Your instructions: For the data below, give again exactly the lines from the one containing "-- 'while t[0]" through the one containing "def Pre_countElements_best_speed (nums", both ends included, and no others.

** Opening Supplied information block **

lemma maxCnt_attained (l : List Char) (h : l ≠ []) : ∃ c ∈ l, l.count c = maxCnt l := by
  rcases foldl_max_attained (fun c => l.count c) l 0 with h0 | h0
  · obtain ⟨a, t, rfl⟩ := List.exists_cons_of_ne_nil h
    have h1 : 0 < (a :: t).count a := List.count_pos_iff.2 List.mem_cons_self
    have h2 := count_le_maxCnt (a :: t) a List.mem_cons_self
    unfold maxCnt at *
    omega
  · exact h0

lemma one_le_maxCnt (l : List Char) (h : l ≠ []) : 1 ≤ maxCnt l := by
  obtain ⟨a, t, rfl⟩ := List.exists_cons_of_ne_nil h
  have h1 : 0 < (a :: t).count a := List.count_pos_iff.2 List.mem_cons_self
  have h2 := count_le_maxCnt (a :: t) a List.mem_cons_self
  omega

lemma toRemove_eq_filter (result : List Char) : ∀ (S0 : List Char) (tr : PySem.Set Char),
    S0.Nodup → (∀ x ∈ S0, x ∉ tr) →
    S0.foldl (fun tr letter => if letter ∈ result then PySem.Set.add tr letter else tr) tr
      = tr ++ S0.filter (fun c => decide (c ∈ result)) := by
  intro S0
  induction S0 with
  | nil => intro tr _ _; simp
  | cons x S0 ih =>
    intro tr hnd hnm
    rw [List.foldl_cons]
    by_cases hx : x ∈ result
    · rw [if_pos hx, PySem.Set.add_of_not_mem (hnm x List.mem_cons_self),
          ih (tr ++ [x]) (List.nodup_cons.1 hnd).2
            (by
              intro y hy
              have hyx : y ≠ x := fun h => (List.nodup_cons.1 hnd).1 (h ▸ hy)
              simp [List.mem_append, hyx]
              exact hnm y (List.mem_cons_of_mem x hy)),
          List.filter_cons_of_pos (by simpa using hx), List.append_assoc]
      rfl
    · rw [if_neg hx, ih tr (List.nodup_cons.1 hnd).2
            (fun y hy => hnm y (List.mem_cons_of_mem x hy)),
          List.filter_cons_of_neg (by simpa using hx)]
-- pv_equiv track=rewrite | github.com/potti-charles/CS61A | Disc01/Hareturtle.py | unique_digit
-- ===== SOURCE A (Python) =====
-- def unique_digit(n):
--     assert n > 0 and isinstance(n, int), "The input must be a positive integer"
--     def has_digit(n, k):
--         while n > 0:
--             if n % 10 == k:
--                 return True
--             n = n // 10
--         return False
--     i = 1
--     u = 0
--     while i < 10:
--         if has_digit(n, i):
--             u += 1
--         i += 1
--     return u
-- ===== SOURCE B (Python) =====
-- def unique_digit(n):
--     assert n > 0 and isinstance(n, int), "The input must be a positive integer"
--     digits = set()
--     while n > 0:
--         digits.add(n % 10)
--         n //= 10
--     return len(digits - {0})
-- ===== Notes on version B (the rewrite author's own statement) =====
-- stated objective: simpler
-- what changed: Single pass over the digits building a set once, then count the nonzero elements of the set, instead of nine separate digit scans (one per candidate digit 1..9).
import Mathlib
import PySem

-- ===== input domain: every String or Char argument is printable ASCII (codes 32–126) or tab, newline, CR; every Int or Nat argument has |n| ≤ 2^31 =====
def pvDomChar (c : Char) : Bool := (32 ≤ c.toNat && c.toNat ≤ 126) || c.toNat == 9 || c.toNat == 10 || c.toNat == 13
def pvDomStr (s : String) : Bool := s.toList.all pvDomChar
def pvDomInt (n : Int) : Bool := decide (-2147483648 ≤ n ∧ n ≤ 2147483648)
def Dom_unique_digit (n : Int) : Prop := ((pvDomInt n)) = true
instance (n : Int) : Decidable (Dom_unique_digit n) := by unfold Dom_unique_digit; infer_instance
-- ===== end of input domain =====

-- B builds the digit set in one pass and counts its nonzero elements, instead of A's
-- nine separate digit scans (one per candidate digit 1..9); objective: simpler.

-- ===== PORT A =====
-- inner helper has_digit(n, k)
def hasDigitA (n k : Int) : Bool :=
  if _h : n > 0 then
    if PySem.Int.mod n 10 = k then true
    else hasDigitA (PySem.Int.floordiv n 10) k
  else false
termination_by n.toNat
decreasing_by
  rw [PySem.Int.floordiv_eq_ediv_of_pos (by omega)]
  omega

-- outer while loop: i = 1; while i < 10: if has_digit(n, i): u += 1; i += 1
def unique_digit (n : Int) : Int :=
  (PySem.List.pyRange 1 10 1).foldl (fun u i => if hasDigitA n i then u + 1 else u) 0

-- ===== PORT B =====
-- while n > 0: digits.add(n % 10); n //= 10
def collectDigits (n : Int) (s : PySem.Set Int) : PySem.Set Int :=
  if _h : n > 0 then
    collectDigits (PySem.Int.floordiv n 10) (PySem.Set.add s (PySem.Int.mod n 10))
  else s
termination_by n.toNat
decreasing_by
  rw [PySem.Int.floordiv_eq_ediv_of_pos (by omega)]
  omega

-- return len(digits - {0})
def unique_digit_alt (n : Int) : Int :=
  PySem.Set.len (PySem.Set.diff (collectDigits n PySem.Set.empty) (PySem.Set.ofList [(0 : Int)]))

-- ===== PRECONDITION & SPEC =====
-- A (and B) assert n > 0; on n ≤ 0 both raise AssertionError, so those inputs are excluded.
def Pre_unique_digit (n : Int) : Prop := 0 < n
instance (n : Int) : Decidable (Pre_unique_digit n) := by unfold Pre_unique_digit; infer_instance
def pvWitness_unique_digit : Int := 7

def Spec_unique_digit (n : Int) (out : Int) : Prop := out = unique_digit_alt n
instance (n : Int) (out : Int) : Decidable (Spec_unique_digit n out) := by unfold Spec_unique_digit; infer_instance

-- ===== CLAIM (what is proved, stated in full; the proofs are below) =====
def Claim_equal_unique_digit : Prop := ∀ (n : Int), Dom_unique_digit n → Pre_unique_digit n → Spec_unique_digit n (unique_digit n)

-- ===== LEMMAS AND PROOFS =====

-- membership in the collected set = A's has_digit, modulo the accumulator
theorem mem_collectDigits (n k : Int) (s : PySem.Set Int) :
    k ∈ collectDigits n s ↔ hasDigitA n k = true ∨ k ∈ s := by
  fun_induction collectDigits n s with
  | case1 n s h ih =>
      rw [ih]
      conv_rhs => rw [hasDigitA]
      rw [dif_pos h]
      by_cases hk : PySem.Int.mod n 10 = k <;>
        simp [hk, PySem.Set.mem_add] <;> tauto
  | case2 n s h =>
      rw [hasDigitA]
      simp [h]

theorem nodup_collectDigits (n : Int) (s : PySem.Set Int) (hs : s.Nodup) :
    (collectDigits n s).Nodup := by
  fun_induction collectDigits n s with
  | case1 n s h ih => exact ih (PySem.Set.nodup_add _ _ hs)
  | case2 n s h => exact hs

theorem bound_collectDigits (n : Int) (s : PySem.Set Int)
    (hs : ∀ x ∈ s, 0 ≤ x ∧ x < 10) :
    ∀ x ∈ collectDigits n s, 0 ≤ x ∧ x < 10 := by
  fun_induction collectDigits n s with
  | case1 n s h ih =>
      refine ih ?_
      intro x hx
      rcases (PySem.Set.mem_add s (PySem.Int.mod n 10) x).1 hx with hx' | hx'
      · exact hs x hx'
      · subst hx'
        exact ⟨PySem.Int.mod_nonneg n (by omega), PySem.Int.mod_lt n (by omega)⟩
  | case2 n s h => exact hs

-- counting fold = countP
theorem foldl_if_count (l : List Int) (p : Int → Bool) (u : Int) :
    l.foldl (fun u i => if p i then u + 1 else u) u = u + (l.countP p : Int) := by
  induction l generalizing u with
  | nil => simp
  | cons a t ih =>
      simp only [List.foldl_cons, List.countP_cons, ih]
      by_cases h : p a <;> simp [h] <;> ring

theorem unique_digit_spec : Claim_equal_unique_digit := by
  intro n _ _
  unfold Spec_unique_digit unique_digit unique_digit_alt
  set S := collectDigits n PySem.Set.empty with hS
  have hnodup : S.Nodup := nodup_collectDigits n _ (by simp [PySem.Set.empty])
  have hbound : ∀ x ∈ S, 0 ≤ x ∧ x < 10 :=
    bound_collectDigits n _ (by simp [PySem.Set.empty])
  have hmem : ∀ k, hasDigitA n k = true ↔ k ∈ S := by
    intro k
    rw [hS, mem_collectDigits]
    simp [PySem.Set.empty]
  have hrange : PySem.List.pyRange 1 10 1 = [1, 2, 3, 4, 5, 6, 7, 8, 9] := by decide
  rw [hrange, foldl_if_count]
  -- reduce B's side to a filter length
  have hdiff : PySem.Set.diff S (PySem.Set.ofList [(0 : Int)]) = S.filter (fun x => x ≠ 0) := by
    simp [PySem.Set.diff, PySem.Set.ofList, PySem.Set.contains]
  rw [hdiff]
  have hlen : PySem.Set.len (S.filter (fun x => x ≠ 0)) = ((S.filter (fun x => x ≠ 0)).length : Int) := by
    simp [PySem.Set.len]
  rw [hlen]
  -- both sides are lengths of nodup filters with the same membership
  have hperm : ([1, 2, 3, 4, 5, 6, 7, 8, 9] : List Int).filter (fun k => hasDigitA n k) |>.Perm
      (S.filter (fun x => x ≠ 0)) := by
    rw [List.perm_ext_iff_of_nodup]
    · intro a
      simp only [List.mem_filter]
      constructor
      · rintro ⟨ha, hd⟩
        refine ⟨(hmem a).1 hd, ?_⟩
        simp only [decide_eq_true_eq] at *
        fin_cases ha <;> simp
      · rintro ⟨ha, hz⟩
        obtain ⟨hb1, hb2⟩ := hbound a ha
        refine ⟨?_, (hmem a).2 ha⟩
        simp only [decide_eq_true_eq] at hz ⊢
        interval_cases a <;> simp_all
    · exact List.Nodup.filter _ (by decide)
    · exact List.Nodup.filter _ hnodup
  have hlen2 : (List.filter (hasDigitA n) [1, 2, 3, 4, 5, 6, 7, 8, 9]).length =
      (List.filter (fun x => decide (x ≠ 0)) S).length := hperm.length_eq
  rw [zero_add, List.countP_eq_length_filter, hlen2]
-- pv_equiv track=rewrite | github.com/wangru25/SARS-CoV-2-Projects | MSA_SNP/genomeMSA_2021/snpRecords/mergeFiles.py | checkDate
-- ===== SOURCE A (Python) =====
-- month2021 = ['1', '01', '2', '02', '3', '03', '4', '04', '5', '05', '6', '06']
--
-- def checkDate(seqId, month2021 = month2021):
--     '''
--         Checks date to make sure the date is valid
--         month2021: shows the month we are
--         output: True/False, seqId
--             True if the date is good
--             False if the date is bad
--             seqId: empty if bad, adjusted if good
--
--     '''
--     thirty = ['1', '01', '2', '02', '3', '03', '4', '04', '5', '05', '6', '06', '7', '07', '8', '08', '9', '09',
--           '10', '11', '12', '13', '14', '15', '16', '17', '18', '19',
--           '20', '21', '22', '23', '24', '25', '26', '27', '28', '29', '30']
--     thirtyone = ['1', '01', '2', '02', '3', '03', '4', '04', '5', '05', '6', '06', '7', '07', '8', '08', '9', '09',
--                  '10', '11', '12', '13', '14', '15', '16', '17', '18', '19',
--                  '20', '21', '22', '23', '24', '25', '26', '27', '28', '29', '30', '31']
--     twenty = ['1', '01', '2', '02', '3', '03', '4', '04', '5', '05', '6', '06', '7', '07', '8', '08', '9', '09',
--               '10', '11', '12', '13', '14', '15', '16', '17', '18', '19',
--               '20', '21', '22', '23', '24', '25', '26', '27', '28', '29']
--     thirtyone_month = ['1','3', '5', '7', '01', '03', '05', '07', '8', '08', '10', '12']
--     thirty_month = ['4', '6', '04', '06', '9', '09', '11']
--     single = ['1', '2', '3', '4' ,'5', '6', '7', '8', '9']
--
--     valid_year = ['2020', '2021']
--
--     #extract the date
--     splitName = seqId.split('|')
--     fulldate = splitName[-1]
--     try:
--         year, month, date = fulldate.split('-')
--     except:
--         return False, seqId
--
--     #check year
--     if year not in valid_year:
--         return False, seqId
--
--     #check for month-date combo
--     if month in thirty_month:
--         if date not in thirty:
--             return False, seqId
--     elif month in thirtyone_month:
--         if date not in thirtyone:
--             return False, seqId
--     elif month in ['2', '02']:
--         if date not in twenty:
--             return False, seqId
--     else:
--         return False, seqId
--
--     #if the year is 2021, make sure that the data is not in the future
--     if year == "2021":
--         if month not in month2021:
--             return False, seqId
--
--     #fix the date
--     fulldate_fixed = year
--     if month in single:
--         fulldate_fixed += '-0' + month
--     else:
--         fulldate_fixed += '-' + month
--
--     if date in single:
--         fulldate_fixed += '-0' + date
--     else:
--         fulldate_fixed += '-' + date
--
--     seqIdFixed = ''
--     for i in range(len(splitName) - 1):
--         seqIdFixed += splitName[i]
--         seqIdFixed += '|'
--     seqIdFixed += fulldate_fixed
--
--     return True, seqIdFixed
-- ===== SOURCE B (Python) =====
-- month2021 = ['1', '01', '2', '02', '3', '03', '4', '04', '5', '05', '6', '06']
--
-- # Precomputed table of every valid canonical date string: validation becomes a
-- # single membership test of the zero-padded date against this table.
-- _MONTH_DAYS = [(1, 31), (2, 29), (3, 31), (4, 30), (5, 31), (6, 30),
--                (7, 31), (8, 31), (9, 30), (10, 31), (11, 30), (12, 31)]
--
-- _VALID_DATES = ['%s-%02d-%02d' % (y, m, d)
--                 for y in ('2020', '2021')
--                 for m, maxd in _MONTH_DAYS
--                 for d in range(1, maxd + 1)]
--
-- def checkDate(seqId, month2021=month2021):
--     splitName = seqId.split('|')
--     parts = splitName[-1].split('-')
--     if len(parts) != 3:
--         return False, seqId
--     year, month, date = parts
--     fixed = '%s-%s-%s' % (year,
--                           '0' + month if len(month) == 1 else month,
--                           '0' + date if len(date) == 1 else date)
--     if fixed not in _VALID_DATES:
--         return False, seqId
--     if year == '2021' and month not in month2021:
--         return False, seqId
--     return True, '|'.join(splitName[:-1] + [fixed])
-- ===== Notes on version B (the rewrite author's own statement) =====
-- stated objective: alternative
-- what changed: Replaces A's per-field branch-and-validate chain (six enumerated month/day lists with a month-class case split, then '-0' fixups and an index-loop rebuild) by a precomputed lookup table of all 732 valid canonical date strings: B zero-pads the fields first, validates with a single membership test of the whole normalized date against that table, and rebuilds with '|'.join.
import Mathlib
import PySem
-- pv_equiv track=rewrite | github.com/Enjef/Algo | 2100 - 2199/2148 - Count Elements With Strictly Smaller and Greater Elements/2148 - Count Elements With Strictly Smaller and Greater Elements.py | countElements_best_speed
-- ===== SOURCE A (Python) =====
-- from typing import List
--
-- def countElements_best_speed(nums: List[int]) -> int:
--     min_num = min(nums)
--     max_num = max(nums)
--     output = 0
--     for num in nums:
--         if min_num < num < max_num:
--             output += 1
--     return output
-- ===== SOURCE B (Python) =====
-- from typing import List
--
-- def countElements_best_speed(nums: List[int]) -> int:
--     s = sorted(nums)
--     if not s or s[0] == s[-1]:
--         return 0
--     t = s
--     while t[0] == s[0]:
--         t = t[1:]
--     u = s[::-1]
--     while u[0] == s[-1]:
--         u = u[1:]
--     return len(t) + len(u) - len(s)
-- ===== Notes on version B (the rewrite author's own statement) =====
-- stated objective: alternative
-- what changed: B sorts the list and strips the run of minima from the front and the run of maxima from the front of the reversal (two dropWhile loops on the sorted list), instead of A's single comparison loop against min() and max().
import Mathlib
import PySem

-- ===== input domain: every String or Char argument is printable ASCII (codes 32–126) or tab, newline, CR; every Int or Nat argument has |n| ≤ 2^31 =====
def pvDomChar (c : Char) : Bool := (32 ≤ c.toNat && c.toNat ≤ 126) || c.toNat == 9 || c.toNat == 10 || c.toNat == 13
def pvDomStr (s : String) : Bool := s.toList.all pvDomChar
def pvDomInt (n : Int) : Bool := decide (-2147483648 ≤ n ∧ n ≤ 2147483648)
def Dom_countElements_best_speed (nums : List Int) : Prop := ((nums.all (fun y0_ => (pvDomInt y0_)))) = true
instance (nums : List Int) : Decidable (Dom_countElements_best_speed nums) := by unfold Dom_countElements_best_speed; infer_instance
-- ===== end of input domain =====

-- B sorts the list and strips the equal-to-min prefix and equal-to-max prefix of the reversal (sort + dropWhile), instead of A's comparison loop against min()/max(): alternative algorithm.


-- ===== PORT A =====
-- min(nums)/max(nums) raise ValueError on [], hence Pre_ below
def countElements_best_speed (nums : List Int) : Int :=
  match PySem.List.min? nums (fun x => x), PySem.List.max? nums (fun x => x) with
  | some min_num, some max_num =>
      nums.foldl (fun output num => if min_num < num ∧ num < max_num then output + 1 else output) 0
  | _, _ => 0

-- ===== PORT B =====
-- 'while t[0] == v: t = t[1:]' — under B's guard (s nonempty, s[0] ≠ s[-1]) the list
-- never empties before an element ≠ v appears, so the [] case is unreachable there
def pvDropEq (v : Int) : List Int → List Int
  | [] => []
  | a :: t => if a = v then pvDropEq v t else a :: t

-- s[0] / s[-1] ported as getD; exact because the guard '¬(s = [] ∨ …)' short-circuits
-- exactly as Python's 'not s or …' does, so they are only read on nonempty s
def countElements_best_speed_alt (nums : List Int) : Int :=
  let s := PySem.List.sorted nums (fun x => x) false
  if s = [] ∨ s.getD 0 0 = s.getD (s.length - 1) 0 then 0
  else
    let t := pvDropEq (s.getD 0 0) s
    let u := pvDropEq (s.getD (s.length - 1) 0) s.reverse
    (t.length : Int) + (u.length : Int) - (s.length : Int)

-- ===== PRECONDITION & SPEC =====
-- Pre_ excludes only the empty list, on which Python's min() raises ValueError
def Pre_countElements_best_speed (nums : List Int) : Prop := nums ≠ []
instance (nums : List Int) : Decidable (Pre_countElements_best_speed nums) := by unfold Pre_countElements_best_speed; infer_instance
def pvWitness_countElements_best_speed : List Int := [1, 2, 3]
def Spec_countElements_best_speed (nums : List Int) (out : Int) : Prop := out = countElements_best_speed_alt nums
instance (nums : List Int) (out : Int) : Decidable (Spec_countElements_best_speed nums out) := by unfold Spec_countElements_best_speed; infer_instance

-- ===== CLAIM =====
def Claim_equal_countElements_best_speed : Prop := ∀ (nums : List Int), Dom_countElements_best_speed nums → Pre_countElements_best_speed nums → Spec_countElements_best_speed nums (countElements_best_speed nums)

-- ===== LEMMAS AND PROOFS =====

-- every element is min, max, or strictly between: the three counts partition the list
theorem pv_tri (mn mx : Int) (h : mn < mx) (l : List Int) (hb : ∀ x ∈ l, mn ≤ x ∧ x ≤ mx) :
    l.countP (fun x => decide (mn < x ∧ x < mx)) + l.count mn + l.count mx = l.length := by
  induction l with
  | nil => simp
  | cons a t ih =>
    have ha := hb a (by simp)
    have ht : ∀ x ∈ t, mn ≤ x ∧ x ≤ mx := fun x hx => hb x (by simp [hx])
    have iht := ih ht
    simp only [List.countP_cons, List.count_cons, List.length_cons]
    set k := t.countP (fun x => decide (mn < x ∧ x < mx)) with hk
    rcases lt_or_eq_of_le ha.1 with h1 | h1
    · rcases lt_or_eq_of_le ha.2 with h2 | h2
      · have e1 : (decide (mn < a ∧ a < mx)) = true := by simp [h1, h2]
        have e2 : (a == mn) = false := by simp; omega
        have e3 : (a == mx) = false := by simp; omega
        rw [e1, e2, e3]; simp; omega
      · have e1 : (decide (mn < a ∧ a < mx)) = false := by simp; omega
        have e2 : (a == mn) = false := by simp; omega
        have e3 : (a == mx) = true := by simp [h2]
        rw [e1, e2, e3]; simp; omega
    · have e1 : (decide (mn < a ∧ a < mx)) = false := by simp; omega
      have e2 : (a == mn) = true := by simp [h1.symm]
      have e3 : (a == mx) = false := by simp; omega
      rw [e1, e2, e3]; simp; omega

-- stripping the v-prefix of an ascending list for which v is a lower bound removes
-- exactly the occurrences of v
theorem pv_dropEq_len (v : Int) (l : List Int)
    (hord : l.Pairwise (· ≤ ·)) (hlb : ∀ x ∈ l, v ≤ x) :
    (pvDropEq v l).length + l.count v = l.length := by
  induction l with
  | nil => simp [pvDropEq]
  | cons a t ih =>
    rcases List.pairwise_cons.mp hord with ⟨hat, hpt⟩
    have hva := hlb a (by simp)
    by_cases hav : a = v
    · have := ih hpt (fun x hx => hlb x (by simp [hx]))
      simp [pvDropEq, hav]
      omega
    · have hcnt : t.count v = 0 := by
        apply List.count_eq_zero.mpr
        intro hv
        have := hat v hv
        omega
      have e2 : (a == v) = false := by simp [hav]
      simp [pvDropEq, hav, hcnt]

-- the descending twin, for the reversed list and the maximum
theorem pv_dropEq_len_rev (v : Int) (l : List Int)
    (hord : l.Pairwise (fun a b => b ≤ a)) (hub : ∀ x ∈ l, x ≤ v) :
    (pvDropEq v l).length + l.count v = l.length := by
  induction l with
  | nil => simp [pvDropEq]
  | cons a t ih =>
    rcases List.pairwise_cons.mp hord with ⟨hat, hpt⟩
    have hva := hub a (by simp)
    by_cases hav : a = v
    · have := ih hpt (fun x hx => hub x (by simp [hx]))
      simp [pvDropEq, hav]
      omega
    · have hcnt : t.count v = 0 := by
        apply List.count_eq_zero.mpr
        intro hv
        have := hat v hv
        omega
      have e2 : (a == v) = false := by simp [hav]
      simp [pvDropEq, hav, hcnt]

-- ===== VERDICT =====
theorem countElements_best_speed_spec : Claim_equal_countElements_best_speed := by
  intro nums _ hpre
  unfold Spec_countElements_best_speed
  cases hmn : PySem.List.min? nums (fun x => x) with
  | none => exact absurd ((PySem.List.min?_eq_none_iff nums (fun x => x)).mp hmn) hpre
  | some mn =>
    cases hmx : PySem.List.max? nums (fun x => x) with
    | none => exact absurd ((PySem.List.max?_eq_none_iff nums (fun x => x)).mp hmx) hpre
    | some mx =>
      have hmin : ∀ y ∈ nums, mn ≤ y := PySem.List.min?_isMin hmn
      have hmax : ∀ y ∈ nums, y ≤ mx := PySem.List.max?_isMax hmx
      have hle : mn ≤ mx := hmax mn (PySem.List.min?_mem hmn)
      set s := PySem.List.sorted nums (fun x => x) false with hs
      have hperm : s.Perm nums := PySem.List.sorted_perm nums (fun x => x) false
      have hpair : s.Pairwise (· ≤ ·) := PySem.List.sorted_pairwise nums (fun x => x)
      have hsne : s ≠ [] := fun h => hpre ((h ▸ hperm).symm.eq_nil)
      have hlen : s.length = nums.length := hperm.length_eq
      have hspos : 0 < s.length := List.length_pos_iff.mpr hsne
      obtain ⟨a, t, hst⟩ := List.exists_cons_of_ne_nil hsne
      have hmem : ∀ y, y ∈ s ↔ y ∈ nums := fun y => hperm.mem_iff
      have hhead : s.getD 0 0 = mn := by
        have h1 : a ∈ nums := (hmem a).mp (hst ▸ List.mem_cons_self)
        have h2 : ∀ y ∈ nums, a ≤ y :=
          PySem.List.key_head_sorted_le nums (fun x => x) (hs.symm.trans hst)
        have := hmin a h1
        have := h2 mn (PySem.List.min?_mem hmn)
        simp [hst]; omega
      have hub : ∀ y ∈ s, y ≤ s.getD (s.length - 1) 0 := by
        intro y hy
        obtain ⟨i, hi, hiy⟩ := List.getElem_of_mem hy
        have hq : s.length - 1 < s.length := by omega
        have := PySem.List.sorted_id_getElem_mono (xs := nums) (p := i) (q := s.length - 1)
          (by omega) (by rw [← hs]; omega)
        rw [List.getD_eq_getElem?_getD, List.getElem?_eq_getElem hq]
        simp only [← hs] at this ⊢
        rw [← hiy]
        exact this
      have hlast : s.getD (s.length - 1) 0 = mx := by
        have hm : s.getD (s.length - 1) 0 ∈ s := by
          have hq : s.length - 1 < s.length := by omega
          rw [List.getD_eq_getElem?_getD, List.getElem?_eq_getElem hq]
          exact List.getElem_mem hq
        have h1 := hmax _ ((hmem _).mp hm)
        have h2 := hub mx ((hmem mx).mpr (PySem.List.max?_mem hmx))
        omega
      have hA : countElements_best_speed nums
          = (nums.countP (fun x => decide (mn < x ∧ x < mx)) : Int) := by
        unfold countElements_best_speed
        rw [hmn, hmx]
        simp only
        rw [PySem.List.foldl_ite_add_one]
        omega
      rw [hA]
      rcases lt_or_eq_of_le hle with hlt | heq
      · -- min < max: guard is false, both sides equal len - count mn - count mx
        have hg : ¬ (s = [] ∨ mn = mx) :=
          fun h => h.elim hsne (fun h2 => (ne_of_lt hlt) h2)
        have hB : countElements_best_speed_alt nums
            = ((pvDropEq mn s).length : Int) + ((pvDropEq mx s.reverse).length : Int)
              - (s.length : Int) := by
          simp only [countElements_best_speed_alt, ← hs]
          rw [hhead, hlast, if_neg hg]
        rw [hB]
        have e1 : (pvDropEq mn s).length + s.count mn = s.length :=
          pv_dropEq_len mn s hpair (fun x hx => hmin x ((hmem x).mp hx))
        have e2 : (pvDropEq mx s.reverse).length + s.reverse.count mx = s.reverse.length := by
          apply pv_dropEq_len_rev mx s.reverse
          · rw [List.pairwise_reverse]
            exact hpair
          · intro x hx
            exact hmax x ((hmem x).mp (List.mem_reverse.mp hx))
        have e3 := pv_tri mn mx hlt nums (fun x hx => ⟨hmin x hx, hmax x hx⟩)
        have c1 : s.count mn = nums.count mn := hperm.count_eq mn
        have c2 : s.reverse.count mx = nums.count mx := by
          rw [List.count_reverse]; exact hperm.count_eq mx
        simp only [List.length_reverse] at e2
        omega
      · -- min = max: guard true, and no element is strictly between
        have hB : countElements_best_speed_alt nums = 0 := by
          simp only [countElements_best_speed_alt, ← hs]
          rw [hhead, hlast, if_pos (Or.inr heq)]
        rw [hB]
        have : nums.countP (fun x => decide (mn < x ∧ x < mx)) = 0 := by
          apply List.countP_eq_zero.mpr
          intro x _
          simp only [decide_eq_true_eq]
          omega
        omega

** Closing Supplied information block **

Solution to this task:
-- 'while t[0] == v: t = t[1:]' — under B's guard (s nonempty, s[0] ≠ s[-1]) the list
-- never empties before an element ≠ v appears, so the [] case is unreachable there
def pvDropEq (v : Int) : List Int → List Int
  | [] => []
  | a :: t => if a = v then pvDropEq v t else a :: t

-- s[0] / s[-1] ported as getD; exact because the guard '¬(s = [] ∨ …)' short-circuits
-- exactly as Python's 'not s or …' does, so they are only read on nonempty s
def countElements_best_speed_alt (nums : List Int) : Int :=
  let s := PySem.List.sorted nums (fun x => x) false
  if s = [] ∨ s.getD 0 0 = s.getD (s.length - 1) 0 then 0
  else
    let t := pvDropEq (s.getD 0 0) s
    let u := pvDropEq (s.getD (s.length - 1) 0) s.reverse
    (t.length : Int) + (u.length : Int) - (s.length : Int)

-- ===== PRECONDITION & SPEC =====
-- Pre_ excludes only the empty list, on which Python's min() raises ValueError
def Pre_countElements_best_speed (nums : List Int) : Prop := nums ≠ []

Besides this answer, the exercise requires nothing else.